Files already downloaded and verified
Files already downloaded and verified


In [16]:
# 모델 정의
import torch
import torch.nn.functional as F


class CIFAR10Classifier(nn.Module):
    def __init__(self):
        super(CIFAR10Classifier, self).__init__()

        # 양자화 스텁 추가
        self.quant = torch.quantization.QuantStub()  # 입력을 양자화
        self.dequant = torch.quantization.DeQuantStub()  # 출력을 역양자화

        # Convolutional Layers
        self.conv1 = nn.Conv2d(3, 32, kernel_size=3, padding=1)
        self.conv2 = nn.Conv2d(32, 64, kernel_size=3, padding=1)
        self.conv3 = nn.Conv2d(64, 128, kernel_size=3, padding=1)

        # Fully Connected Layers
        self.fc1 = nn.Linear(128 * 4 * 4, 256)
        self.fc2 = nn.Linear(256, 128)
        self.fc3 = nn.Linear(128, 10)

        # Pooling and Dropout
        self.pool = nn.MaxPool2d(2, 2)
        self.dropout = nn.Dropout(0.5)

    def forward(self, x):
        x = self.quant(x)
        x = self.pool(F.relu(self.conv1(x)))
        x = self.pool(F.relu(self.conv2(x)))
        x = self.pool(F.relu(self.conv3(x)))

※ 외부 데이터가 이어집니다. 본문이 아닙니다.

-- pv_equiv track=rewrite | github.com/PrayushiFaldu/COL772 | Assignment_2/Solution/Submission/train.py | normalise_words
-- ===== SOURCE A (Python) =====
-- def normalise_words(sent):
-- 	res = []
-- 	for word in sent.split(" "):
-- 		temp = ""
-- 		for idx,char in enumerate(word):
-- 			if(idx < 2):
-- 				temp += char
-- 			else:
-- 				if(not (char.lower() == word[idx-1].lower() and char.lower() == word[idx-2].lower())):
-- 					temp += char
-- 		res.append(temp)
-- 	return " ".join(res)
-- ===== SOURCE B (Python) =====
-- def normalise_words(sent):
--     out_words = []
--     for word in sent.split(" "):
--         parts = []
--         i = 0
--         n = len(word)
--         while i < n:
--             c = word[i].lower()
--             j = i
--             while j < n and word[j].lower() == c:
--                 j += 1
--             parts.append(word[i:min(j, i + 2)])
--             i = j
--         out_words.append("".join(parts))
--     return " ".join(out_words)
-- ===== Notes on version B (the rewrite author's own statement) =====
-- stated objective: alternative
-- what changed: A tests each character against the two previous positions of the word; B instead splits each word into maximal case-insensitive runs of equal characters and keeps the first two characters of every run.
import Mathlib
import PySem

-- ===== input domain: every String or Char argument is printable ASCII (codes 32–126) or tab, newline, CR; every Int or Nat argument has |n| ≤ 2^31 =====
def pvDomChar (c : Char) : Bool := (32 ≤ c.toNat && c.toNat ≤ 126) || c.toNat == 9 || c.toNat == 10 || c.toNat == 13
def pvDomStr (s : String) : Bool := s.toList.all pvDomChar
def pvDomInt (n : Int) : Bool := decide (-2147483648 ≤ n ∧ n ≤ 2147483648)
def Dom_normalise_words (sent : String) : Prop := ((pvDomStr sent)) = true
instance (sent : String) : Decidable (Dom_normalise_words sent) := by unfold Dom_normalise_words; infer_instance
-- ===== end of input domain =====

-- B replaces A's per-index look-back test by grouping each word into maximal
-- case-insensitive runs and keeping the first two characters of each run
-- (objective: alternative algorithm, same cost).

-- ===== PORT A =====
-- the inner 'for idx,char in enumerate(word)' loop of A, state = temp (as List Char)
def wordLoopA (w : List Char) (temp : List Char) : List (Int × Char) → List Char
  | [] => temp
  | (idx, ch) :: rest =>
      if idx < 2 then wordLoopA w (temp ++ [ch]) rest
      else
        match PySem.List.pyGet? w (idx - 1), PySem.List.pyGet? w (idx - 2) with
        | some a, some b =>
            if ¬ (PySem.Chars.lowerChar ch = PySem.Chars.lowerChar a ∧
                  PySem.Chars.lowerChar ch = PySem.Chars.lowerChar b)
            then wordLoopA w (temp ++ [ch]) rest
            else wordLoopA w temp rest
        | _, _ => wordLoopA w temp rest  -- unreachable: enumerate keeps 0 ≤ idx < len w

def normalise_words (sent : String) : String :=
  String.ofList (PySem.Chars.join [' ']
    ((PySem.Chars.splitOn sent.toList [' ']).map
      (fun word => wordLoopA word [] (PySem.List.enumerate word 0))))

-- ===== PORT B =====
-- length of the maximal prefix run whose characters lower-case to lc (B's inner while)
def runLenB (lc : Char) : List Char → Nat
  | [] => 0
  | d :: rest => if PySem.Chars.lowerChar d = lc then runLenB lc rest + 1 else 0

-- B's outer while loop over one word: slice off each run, keep its first two chars
def wordB : List Char → List Char
  | [] => []
  | c :: t =>
      let k := runLenB (PySem.Chars.lowerChar c) (c :: t)
      (c :: t).take (min k 2) ++ wordB ((c :: t).drop k)
termination_by w => w.length
decreasing_by
  have h : runLenB (PySem.Chars.lowerChar c) (c :: t) = runLenB (PySem.Chars.lowerChar c) t + 1 := by
    simp [runLenB]
  simp only [h, List.length_drop, List.length_cons]
  omega

def normalise_words_alt (sent : String) : String :=
  String.ofList (PySem.Chars.join [' ']
    ((PySem.Chars.splitOn sent.toList [' ']).map (fun word => wordB word)))

-- ===== PRECONDITION & SPEC =====
def Spec_normalise_words (sent : String) (out : String) : Prop := out = normalise_words_alt sent
instance (sent : String) (out : String) : Decidable (Spec_normalise_words sent out) := by unfold Spec_normalise_words; infer_instance

-- ===== CLAIM (what is proved, stated in full; the proofs are below) =====
def Claim_equal_normalise_words : Prop := ∀ (sent : String), Dom_normalise_words sent → Spec_normalise_words sent (normalise_words sent)

-- ===== LEMMAS AND PROOFS =====

lemma wordB_nil : wordB [] = [] := by rw [wordB]

lemma wordB_cons (c : Char) (t : List Char) : wordB (c :: t) =
    (c :: t).take (min (runLenB (PySem.Chars.lowerChar c) (c :: t)) 2) ++
      wordB ((c :: t).drop (runLenB (PySem.Chars.lowerChar c) (c :: t))) := by rw [wordB]

-- middle-man: keep a char unless both preceding characters lower-case to the same letter
def specC : Option Char → Option Char → List Char → List Char
  | _, _, [] => []
  | p2, p1, c :: rest =>
      match p1, p2 with
      | some a, some b =>
          if PySem.Chars.lowerChar c = PySem.Chars.lowerChar a ∧
             PySem.Chars.lowerChar c = PySem.Chars.lowerChar b
          then specC p1 (some c) rest
          else c :: specC p1 (some c) rest
      | _, _ => c :: specC p1 (some c) rest

lemma wordLoopA_eq_specC : ∀ (s pre temp : List Char),
    wordLoopA (pre ++ s) temp (PySem.List.enumerate s (pre.length : Int)) =
      temp ++ specC pre.dropLast.getLast? pre.getLast? s := by
  intro s
  induction s with
  | nil => intro pre temp; simp [wordLoopA, specC, PySem.List.enumerate]
  | cons c rest ih =>
    intro pre temp
    rw [PySem.List.enumerate_cons]
    have h2 : pre ++ c :: rest = (pre ++ [c]) ++ rest := by simp
    have h3 : ((pre.length : Int) + 1) = (((pre ++ [c]).length : Nat) : Int) := by simp
    have hrw : ∀ t : List Char,
        wordLoopA (pre ++ c :: rest) t (PySem.List.enumerate rest ((pre.length : Int) + 1)) =
          t ++ specC pre.getLast? (some c) rest := by
      intro t
      rw [h2, h3, ih (pre ++ [c]) t]
      simp
    by_cases hlen : pre.length < 2
    · -- idx < 2: char kept unconditionally; p1 or p2 is none so specC also keeps
      have hA : wordLoopA (pre ++ c :: rest) temp
          (((pre.length : Int), c) :: PySem.List.enumerate rest ((pre.length : Int) + 1)) =
          wordLoopA (pre ++ c :: rest) (temp ++ [c])
            (PySem.List.enumerate rest ((pre.length : Int) + 1)) := by
        simp only [wordLoopA]
        rw [if_pos (by exact_mod_cast hlen)]
      rw [hA, hrw (temp ++ [c])]
      -- specC keeps c since pre.length < 2 means p1 = none or p2 = none
      rcases (by omega : pre.length = 0 ∨ pre.length = 1) with h0 | h1
      · have : pre = [] := by cases pre with | nil => rfl | cons _ _ => simp at h0
        subst this
        simp [specC]
      · have hd : pre.dropLast = [] := by
          cases pre with
          | nil => rfl
          | cons x xs =>
            have : xs = [] := by cases xs with | nil => rfl | cons _ _ => simp at h1
            subst this; rfl
        rw [show specC pre.dropLast.getLast? pre.getLast? (c :: rest) =
              c :: specC pre.getLast? (some c) rest from ?_]
        · simp
        · cases hg : pre.getLast? with
          | none => simp [specC]
          | some a => rw [hd]; simp [specC]
    · -- idx ≥ 2: look-backs hit pre's last two characters
      rw [Nat.not_lt] at hlen
      obtain ⟨a, ha⟩ : ∃ a, pre.getLast? = some a := by
        cases hg : pre.getLast? with
        | none =>
          exfalso
          have := List.getLast?_eq_none_iff.mp hg
          subst this; simp at hlen
        | some a => exact ⟨a, rfl⟩
      obtain ⟨b, hb⟩ : ∃ b, pre.dropLast.getLast? = some b := by
        cases hg : pre.dropLast.getLast? with
        | none =>
          exfalso
          have h0 := List.getLast?_eq_none_iff.mp hg
          have : pre.dropLast.length = 0 := by rw [h0]; rfl
          simp at this; omega
        | some b => exact ⟨b, rfl⟩
      have hg1 : PySem.List.pyGet? (pre ++ c :: rest) ((pre.length : Int) - 1) = some a := by
        have h1 : ((pre.length : Int) - 1) = ((pre.length - 1 : Nat) : Int) := by omega
        rw [h1, PySem.List.pyGet?_natCast, List.getElem?_append_left (by omega)]
        rw [List.getLast?_eq_getElem?] at ha
        exact ha
      have hg2 : PySem.List.pyGet? (pre ++ c :: rest) ((pre.length : Int) - 2) = some b := by
        have h1 : ((pre.length : Int) - 2) = ((pre.length - 2 : Nat) : Int) := by omega
        rw [h1, PySem.List.pyGet?_natCast, List.getElem?_append_left (by omega)]
        have hdl : pre.dropLast.getLast? = pre.dropLast[pre.length - 2]? := by
          rw [List.getLast?_eq_getElem?]
          congr 1
          simp
          omega
        rw [hdl] at hb
        rw [← hb, List.getElem?_dropLast]
        simp [show pre.length - 2 < pre.length - 1 by omega]
      have hidx : ¬ ((pre.length : Int) < 2) := by exact_mod_cast (by omega : ¬ (pre.length < 2))
      have hA : wordLoopA (pre ++ c :: rest) temp
          (((pre.length : Int), c) :: PySem.List.enumerate rest ((pre.length : Int) + 1)) =
          (if ¬ (PySem.Chars.lowerChar c = PySem.Chars.lowerChar a ∧
                 PySem.Chars.lowerChar c = PySem.Chars.lowerChar b)
           then wordLoopA (pre ++ c :: rest) (temp ++ [c])
                  (PySem.List.enumerate rest ((pre.length : Int) + 1))
           else wordLoopA (pre ++ c :: rest) temp
                  (PySem.List.enumerate rest ((pre.length : Int) + 1))) := by
        simp only [wordLoopA, if_neg hidx, hg1, hg2]
      rw [hA, ha, hb]
      by_cases hcond : PySem.Chars.lowerChar c = PySem.Chars.lowerChar a ∧
                       PySem.Chars.lowerChar c = PySem.Chars.lowerChar b
      · rw [if_neg (by simpa using hcond), hrw temp, ha]
        rw [show specC (some b) (some a) (c :: rest) = specC (some a) (some c) rest from by
          simp only [specC]; rw [if_pos hcond]]
      · rw [if_pos hcond, hrw (temp ++ [c]), ha]
        rw [show specC (some b) (some a) (c :: rest) = c :: specC (some a) (some c) rest from by
          simp only [specC]; rw [if_neg hcond]]
        simp

lemma runLenB_cons (lc : Char) (d : Char) (t : List Char) :
    runLenB lc (d :: t) = if PySem.Chars.lowerChar d = lc then runLenB lc t + 1 else 0 := rfl

lemma runLenB_head_ne (lc : Char) (t : List Char)
    (h : ∀ d, t.head? = some d → PySem.Chars.lowerChar d ≠ lc) : runLenB lc t = 0 := by
  cases t with
  | nil => rfl
  | cons d t' => simp [runLenB, h d rfl]

-- the invariant under which specC and wordB agree: the pending previous character
-- (if any) lower-cases differently from the head
def InvP (p1 : Option Char) (s : List Char) : Prop :=
  ∀ a c, p1 = some a → s.head? = some c → PySem.Chars.lowerChar a ≠ PySem.Chars.lowerChar c

lemma specC_eq_wordB_aux : ∀ (n : Nat) (s : List Char), s.length ≤ n →
    ∀ (p2 p1 : Option Char), InvP p1 s → specC p2 p1 s = wordB s := by
  intro n
  induction n with
  | zero =>
    intro s hs p2 p1 _
    cases s with
    | nil => simp [specC, wordB_nil]
    | cons c t => simp at hs
  | succ n ihn =>
    intro s hs p2 p1 hinv
    cases s with
    | nil => simp [specC, wordB_nil]
    | cons c t =>
      -- specC keeps the head c
      have hkeep : specC p2 p1 (c :: t) = c :: specC p1 (some c) t := by
        cases p1 with
        | none => simp [specC]
        | some a =>
          cases p2 with
          | none => simp [specC]
          | some b =>
            have hne := hinv a c rfl rfl
            simp only [specC]
            rw [if_neg (by intro hh; exact hne hh.1.symm)]
      -- unfold wordB on c :: t
      have hk : runLenB (PySem.Chars.lowerChar c) (c :: t) =
          runLenB (PySem.Chars.lowerChar c) t + 1 := by
        rw [runLenB_cons, if_pos rfl]
      have hwB : wordB (c :: t) =
          c :: (t.take (min (runLenB (PySem.Chars.lowerChar c) t) 1) ++
                wordB (t.drop (runLenB (PySem.Chars.lowerChar c) t))) := by
        rw [wordB_cons, hk]
        have hmin : min (runLenB (PySem.Chars.lowerChar c) t + 1) 2 =
            min (runLenB (PySem.Chars.lowerChar c) t) 1 + 1 := by omega
        rw [hmin]
        simp
      rw [hkeep, hwB]
      -- stage 2: inside a run with two pending run characters, specC drops the rest of the run
      have stage2 : ∀ (t2 : List Char), t2.length ≤ n → ∀ (a b : Char),
          PySem.Chars.lowerChar a = PySem.Chars.lowerChar b →
          specC (some b) (some a) t2 = wordB (t2.drop (runLenB (PySem.Chars.lowerChar a) t2)) := by
        intro t2
        induction t2 with
        | nil => intro _ a b _; simp [specC, wordB_nil]
        | cons d t3 ih3 =>
          intro hlen a b hab
          by_cases hd : PySem.Chars.lowerChar d = PySem.Chars.lowerChar a
          · simp only [specC]
            rw [if_pos ⟨hd, hd ▸ hab⟩]
            rw [ih3 (by simp at hlen ⊢; omega) d a hd]
            rw [runLenB_cons, if_pos hd]
            simp [hd]
          · rw [runLenB_head_ne _ _ (by intro e he hle; simp at he; subst he; exact hd hle)]
            simp only [List.drop_zero]
            exact ihn (d :: t3) hlen (some b) (some a)
              (by intro x y hx hy; simp at hx hy; subst hx; subst hy; exact fun h => hd h.symm)
      -- stage 1: split on whether the run continues past c
      cases t with
      | nil => simp [specC, wordB_nil, runLenB]
      | cons c2 t2 =>
        by_cases hc2 : PySem.Chars.lowerChar c2 = PySem.Chars.lowerChar c
        · -- run continues: c2 kept, rest of run dropped by stage 2
          have hkeep2 : specC p1 (some c) (c2 :: t2) = c2 :: specC (some c) (some c2) t2 := by
            cases p1 with
            | none => simp [specC]
            | some a =>
              have hne := hinv a c rfl rfl
              simp only [specC]
              rw [if_neg (by intro hh; exact hne (by rw [← hh.1, hh.2]))]
          rw [hkeep2]
          have hrl : runLenB (PySem.Chars.lowerChar c) (c2 :: t2) =
              runLenB (PySem.Chars.lowerChar c) t2 + 1 := by
            rw [runLenB_cons, if_pos hc2]
          rw [hrl]
          have hmin : min (runLenB (PySem.Chars.lowerChar c) t2 + 1) 1 = 1 := by omega
          rw [hmin]
          have hst := stage2 t2 (by simp at hs; omega) c2 c hc2
          rw [hc2] at hst
          rw [hst]
          simp
        · -- run ends at c: nothing taken, invariant holds for the recursive call
          have hrl : runLenB (PySem.Chars.lowerChar c) (c2 :: t2) = 0 := by
            rw [runLenB_cons, if_neg hc2]
          rw [hrl]
          simp only [Nat.zero_min, List.take_zero, List.drop_zero, List.nil_append]
          exact congrArg (List.cons c) (ihn (c2 :: t2) (by simp at hs ⊢; omega) p1 (some c)
            (by intro x y hx hy; simp at hx hy; subst hx; subst hy; exact fun h => hc2 h.symm))

lemma wordA_eq_wordB (w : List Char) :
    wordLoopA w [] (PySem.List.enumerate w 0) = wordB w := by
  have h := wordLoopA_eq_specC w [] []
  simp only [List.nil_append, List.length_nil, Nat.cast_zero] at h
  rw [h]
  simp only [List.dropLast_nil, List.getLast?_nil]
  exact specC_eq_wordB_aux w.length w le_rfl none none (by intro a c ha _; cases ha)

-- ===== VERDICT (by name: the statement is the Claim_ definition above) =====
theorem normalise_words_spec : Claim_equal_normalise_words := by
  intro sent _
  unfold Spec_normalise_words normalise_words normalise_words_alt
  congr 2
  exact List.map_congr_left (fun w _ => wordA_eq_wordB w)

        x = x.contiguous().view(-1, 128 * 4 * 4)

        x = F.relu(self.fc1(x))
        x = self.dropout(x)
        x = F.relu(self.fc2(x))
        x = self.dropout(x)
        x = self.fc3(x)

        x = self.dequant(x)
        return x

In [17]:
# 모델 학습 함수 정의
def train_model(model, trainloader, epochs=5):
    optimizer = optim.SGD(model.parameters(), lr=0.01, momentum=0.9)
    criterion = nn.CrossEntropyLoss()

    model.train()

    for epoch in range(epochs):
        running_loss = 0.0
        for inputs, labels in trainloader:
            optimizer.zero_grad()
            outputs = model(inputs)
            loss = criterion(outputs, labels)
            loss.backward()
            optimizer.step()
            running_loss += loss.item()
        print(f"Epoch [{epoch+1}/{epochs}], Loss: {running_loss/len(trainloader):.4f}")
    return model

In [18]:
# 모델 학습
model = CIFAR10Classifier()
model = train_model(model, trainloader, epochs=5)


Epoch [1/5], Loss: 2.1800
Epoch [2/5], Loss: 1.7158
Epoch [3/5], Loss: 1.4862
Epoch [4/5], Loss: 1.3241
Epoch [5/5], Loss: 1.1814


In [19]:
# 모델 평가 함수 정의
def evaluate_model(model, testloader):
    model.eval()
    correct = 0
    total = 0
    with torch.no_grad():
        for data in testloader:
            images, labels = data
            outputs = model(images)
            _, predicted = torch.max(outputs, 1)
            total += labels.size(0)
            correct += (predicted == labels).sum().item()
    accuracy = 100 * correct / total
    print(f"Accuracy: {accuracy:.2f}%")
    return accuracy

In [20]:
# 모델 평가
accuracy = evaluate_model(model, testloader)

Accuracy: 61.95%


In [34]:
# Dynamic Quantization 적용
torch.backends.quantized.engine = "qnnpack"
dynamic_quantized_model = torch.quantization.quantize_dynamic(model, dtype=torch.qint8)

In [35]:
# 평가
accuracy = evaluate_model(dynamic_quantized_model, testloader)


Accuracy: 61.91%


In [25]:
# Static Quantization 적용
model.qconfig = torch.quantization.get_default_qconfig("qnnpack")
model_static_quantized = torch.quantization.prepare(model, inplace=False)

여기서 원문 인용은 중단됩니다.